You should verify with hand calculations and cin/cout statements in main() that your function is producing the correct results for test input values in the range of 0 to 10. See sample output for details.
The factorial function will take double as a parameter and return a double value which corresponds to the following prototype:
double factorial(double factorial);
Note: You must use a for loop to implement this function. Please do not copy one of the many recursive functions from Google.
Sample Output
./factorial
Factorial Test Driver
Enter N: 7
Factorial: 5040
./factorial
Factorial Test Driver
Enter N: 10
Factorial: 3628800
./factorial
Factorial Test Driver
Enter N: 13
Factorial: 6227020800
Task 3:
Create a new source file called taylorSeries.cpp so you can create and test a Taylor Series version of the Sine(x) function. Call your function mySine(x) which takes a double as a parameter and returns a double as a result.
You will need to copy the functions from Task 1 and Task 2 to this new source file.
You should compare the result to the system sin(x) function from the math library for values of 0 to 360 (0 to 2PI). They should be within the error (0.0001) indicated above.
Note: Make sure to create a function prototype for mySine() and place it above main()
Task 4:
Update the file called taylorSeries.cpp so you can create and test a Taylor Series version of the Cosine(x) function.
This function should by called myCosine(x) and take one double as a parameter and return a double as a result.
You should compare the result to the system cos function from the math library for values of 0 to 360 (0 to 2PI). They should be within the error (0.0001) indicated above.
Note: Make sure to create a function prototype for myCosine() and place it above main()
Task 5:
Using the same source file add your remaining trigonometric function in terms of your myCosine(x) and mySine(x) function in Task 3 and 4 above. All these functions should take a double as a parameter and return a double as the result.

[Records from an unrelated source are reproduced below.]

-- rotating the matrix reads as the coordinate map: rot[x][y] = st[K-1-y][x]
theorem pvCell_rotate (K : Int) (st : List (List String))
    (hlen : (st.length : Int) = K) (hrows : ∀ r ∈ st, (r.length : Int) = K)
    (x y : Int) (hx0 : 0 ≤ x) (hxK : x < K) (hy0 : 0 ≤ y) (hyK : y < K) :
    pvCell (pvRotateCW st) x y = pvCell st (K - 1 - y) x := by
  have hmin := pvRotate_min K st hlen hrows
  have hxlt : x.toNat < K.toNat := by omega
  have hylt : y.toNat < st.length := by omega
  have hlenrot : (pvRotateCW st).length = K.toNat := by
    simp [pvRotateCW, hmin]
  have h1 : PySem.List.pyGetD (pvRotateCW st) x [] =
      st.reverse.map (fun row => row.getD x.toNat "") := by
    rw [PySem.List.pyGetD_eq_getElem _ _ hx0 (by omega)]
    simp only [pvRotateCW]
    simp [hmin]
  have hlen2 : (st.reverse.map (fun row => row.getD x.toNat "")).length = st.length := by simp
  have h2 : PySem.List.pyGetD (st.reverse.map (fun row => row.getD x.toNat "")) y "" =
      (st[(K - 1 - y).toNat]'(by omega)).getD x.toNat "" := by
    rw [PySem.List.pyGetD_eq_getElem _ _ hy0 (by rw [hlen2]; omega)]
    rw [List.getElem_map, List.getElem_reverse]
    congr 2
    omega
  have hr0 : (0:Int) ≤ K - 1 - y := by omega
  have h3 : PySem.List.pyGetD st (K - 1 - y) [] = st[(K - 1 - y).toNat]'(by omega) := by
    rw [PySem.List.pyGetD_eq_getElem _ _ hr0 (by omega)]
  have h4 : PySem.List.pyGetD (st[(K - 1 - y).toNat]'(by omega)) x "" =
      (st[(K - 1 - y).toNat]'(by omega)).getD x.toNat "" := by
    have hrowlen : ((st[(K - 1 - y).toNat]'(by omega)).length : Int) = K :=
      hrows _ (List.getElem_mem (by omega))
    rw [PySem.List.pyGetD_eq_getElem _ _ hx0 (by omega)]
    rw [List.getD_eq_getElem _ _ (by omega)]
  rw [pvCell, h1, h2, pvCell, h3, h4]

theorem pvRotateCW_shape (K : Int) (st : List (List String))
    (hlen : (st.length : Int) = K) (hrows : ∀ r ∈ st, (r.length : Int) = K) :
    ((pvRotateCW st).length : Int) = K ∧ ∀ r ∈ pvRotateCW st, (r.length : Int) = K := by
  have hmin := pvRotate_min K st hlen hrows
  constructor
  · simp [pvRotateCW, hmin]; omega
  · intro r hr
    simp only [pvRotateCW, List.mem_map] at hr
    obtain ⟨j, _, rfl⟩ := hr
    simp [hlen]

-- rotating the star coordinates tracks rotating the matrix
theorem rotate_stars (K : Int) (st : List (List String))
    (hlen : (st.length : Int) = K) (hrows : ∀ r ∈ st, (r.length : Int) = K)
    (stars : List (Int × Int))
    (hstars : ∀ p : Int × Int, p ∈ stars ↔
      0 ≤ p.1 ∧ p.1 < K ∧ 0 ≤ p.2 ∧ p.2 < K ∧ pvCell st p.1 p.2 = "*")
    (p : Int × Int) :
    p ∈ stars.map (fun p => (p.2, K - 1 - p.1)) ↔
      0 ≤ p.1 ∧ p.1 < K ∧ 0 ≤ p.2 ∧ p.2 < K ∧ pvCell (pvRotateCW st) p.1 p.2 = "*" := by
  obtain ⟨a, b⟩ := p
  simp only [List.mem_map, Prod.mk.injEq]
  constructor
  · rintro ⟨⟨u, v⟩, hq, h1, h2⟩
    rw [hstars] at hq
    obtain ⟨g1, g2, g3, g4, g5⟩ := hq
    simp only at h1 h2
    subst h1; subst h2
    refine ⟨g3, g4, by omega, by omega, ?_⟩
    rw [pvCell_rotate K st hlen hrows v (K - 1 - u) g3 g4 (by omega) (by omega)]
    simpa using g5
  · rintro ⟨h1, h2, h3, h4, h5⟩
    refine ⟨(K - 1 - b, a), ?_, by simp, by simp⟩
    rw [hstars]
    refine ⟨by omega, by omega, h1, h2, ?_⟩
    rw [pvCell_rotate K st hlen hrows a b h1 h2 h3 h4] at h5
    exact h5

theorem pvLoop_eq (N : Int) (dp : List (List String)) (K P : Int)
    (hP : P = N - K + 1) (hP0 : 0 < P)
    (t : Nat) (st : List (List String)) (stars : List (Int × Int))
    (hlen : (st.length : Int) = K) (hrows : ∀ r ∈ st, (r.length : Int) = K)
    (hstars : ∀ p : Int × Int, p ∈ stars ↔
      0 ≤ p.1 ∧ p.1 < K ∧ 0 ≤ p.2 ∧ p.2 < K ∧ pvCell st p.1 p.2 = "*") :
    pvLoopA N dp K t st = pvLoopB P (pvNonStars N dp) K t stars := by
  induction t generalizing st stars with
  | zero => simp [pvLoopA, pvLoopB]
  | succ t ih =>
    have hs := search_eq_count N dp K P hP hP0 st stars hstars
    have hshape := pvRotateCW_shape K st hlen hrows
    simp only [pvLoopA, pvLoopB, hs, decide_eq_true_eq]
    split_ifs with h
    · rfl
    · exact ih (pvRotateCW st) _ hshape.1 hshape.2
        (rotate_stars K st hlen hrows stars hstars)

-- ===== VERDICT (by name: the statement is the Claim_ definition above) =====
theorem can_create_stamp_painting_spec : Claim_equal_can_create_stamp_painting := by
  intro N dp K stamp _ hpre
  unfold Spec_can_create_stamp_painting can_create_stamp_painting can_create_stamp_painting_alt
  by_cases hNK : N < K
  · -- no placement is ever attempted: both sides are "NO"
    have hr : PySem.List.pyRange 0 (N - K + 1) 1 = [] :=
      PySem.List.pyRange_one_eq_nil (by omega)
    simp [pvLoopA, pvSearchA, pvForAny_eq_any, hr, hNK]
  · have hKN : ¬ K > N := by omega
    by_cases hstars : pvStampStars K stamp = []
    · -- no stamp star: the empty star set matches at (0,0) on both sides
      have hr2 : PySem.List.pyRange 0 (N - K + 1) 1 =
          0 :: PySem.List.pyRange 1 (N - K + 1) 1 := by
        simpa using PySem.List.pyRange_one_cons (a := 0) (b := N - K + 1) (by omega)
      have hm : pvMatch dp stamp K 0 0 = true := by
        rw [pvMatch_true_iff dp stamp K (pvStampStars K stamp)
          (mem_pvStampStars K stamp) 0 0]
        simp [hstars]
      simp [pvLoopA, pvSearchA, pvForAny_eq_any, hr2, hm, hKN, hstars]
    · rcases hpre with h | ⟨hK0, _⟩ | ⟨hdlen, hdrows, hslen, hsrows⟩
      · omega
      · -- K ≤ 0: range(K) is empty, so the star list is empty — contradiction
        exact absurd (by simp [pvStampStars, PySem.List.pyRange_one_eq_nil (by omega : K ≤ 0)])
          hstars
      · simp only [hKN, if_false, hstars, if_false]
        exact pvLoop_eq N dp K (N - K + 1) rfl (by omega) 4 stamp (pvStampStars K stamp)
          hslen hsrows (mem_pvStampStars K stamp)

Note: Make sure to create a function prototypes for all functions involved and place them above main()
Task 6
Finally, create a table from 0 to 360 degrees in steps of 15 containing the following:
Angle in degrees
Angle in radians
Your Trigonometric functions
The C++ Math library values for sin and cos. These should be grouped together with the mySine and myCosine created above.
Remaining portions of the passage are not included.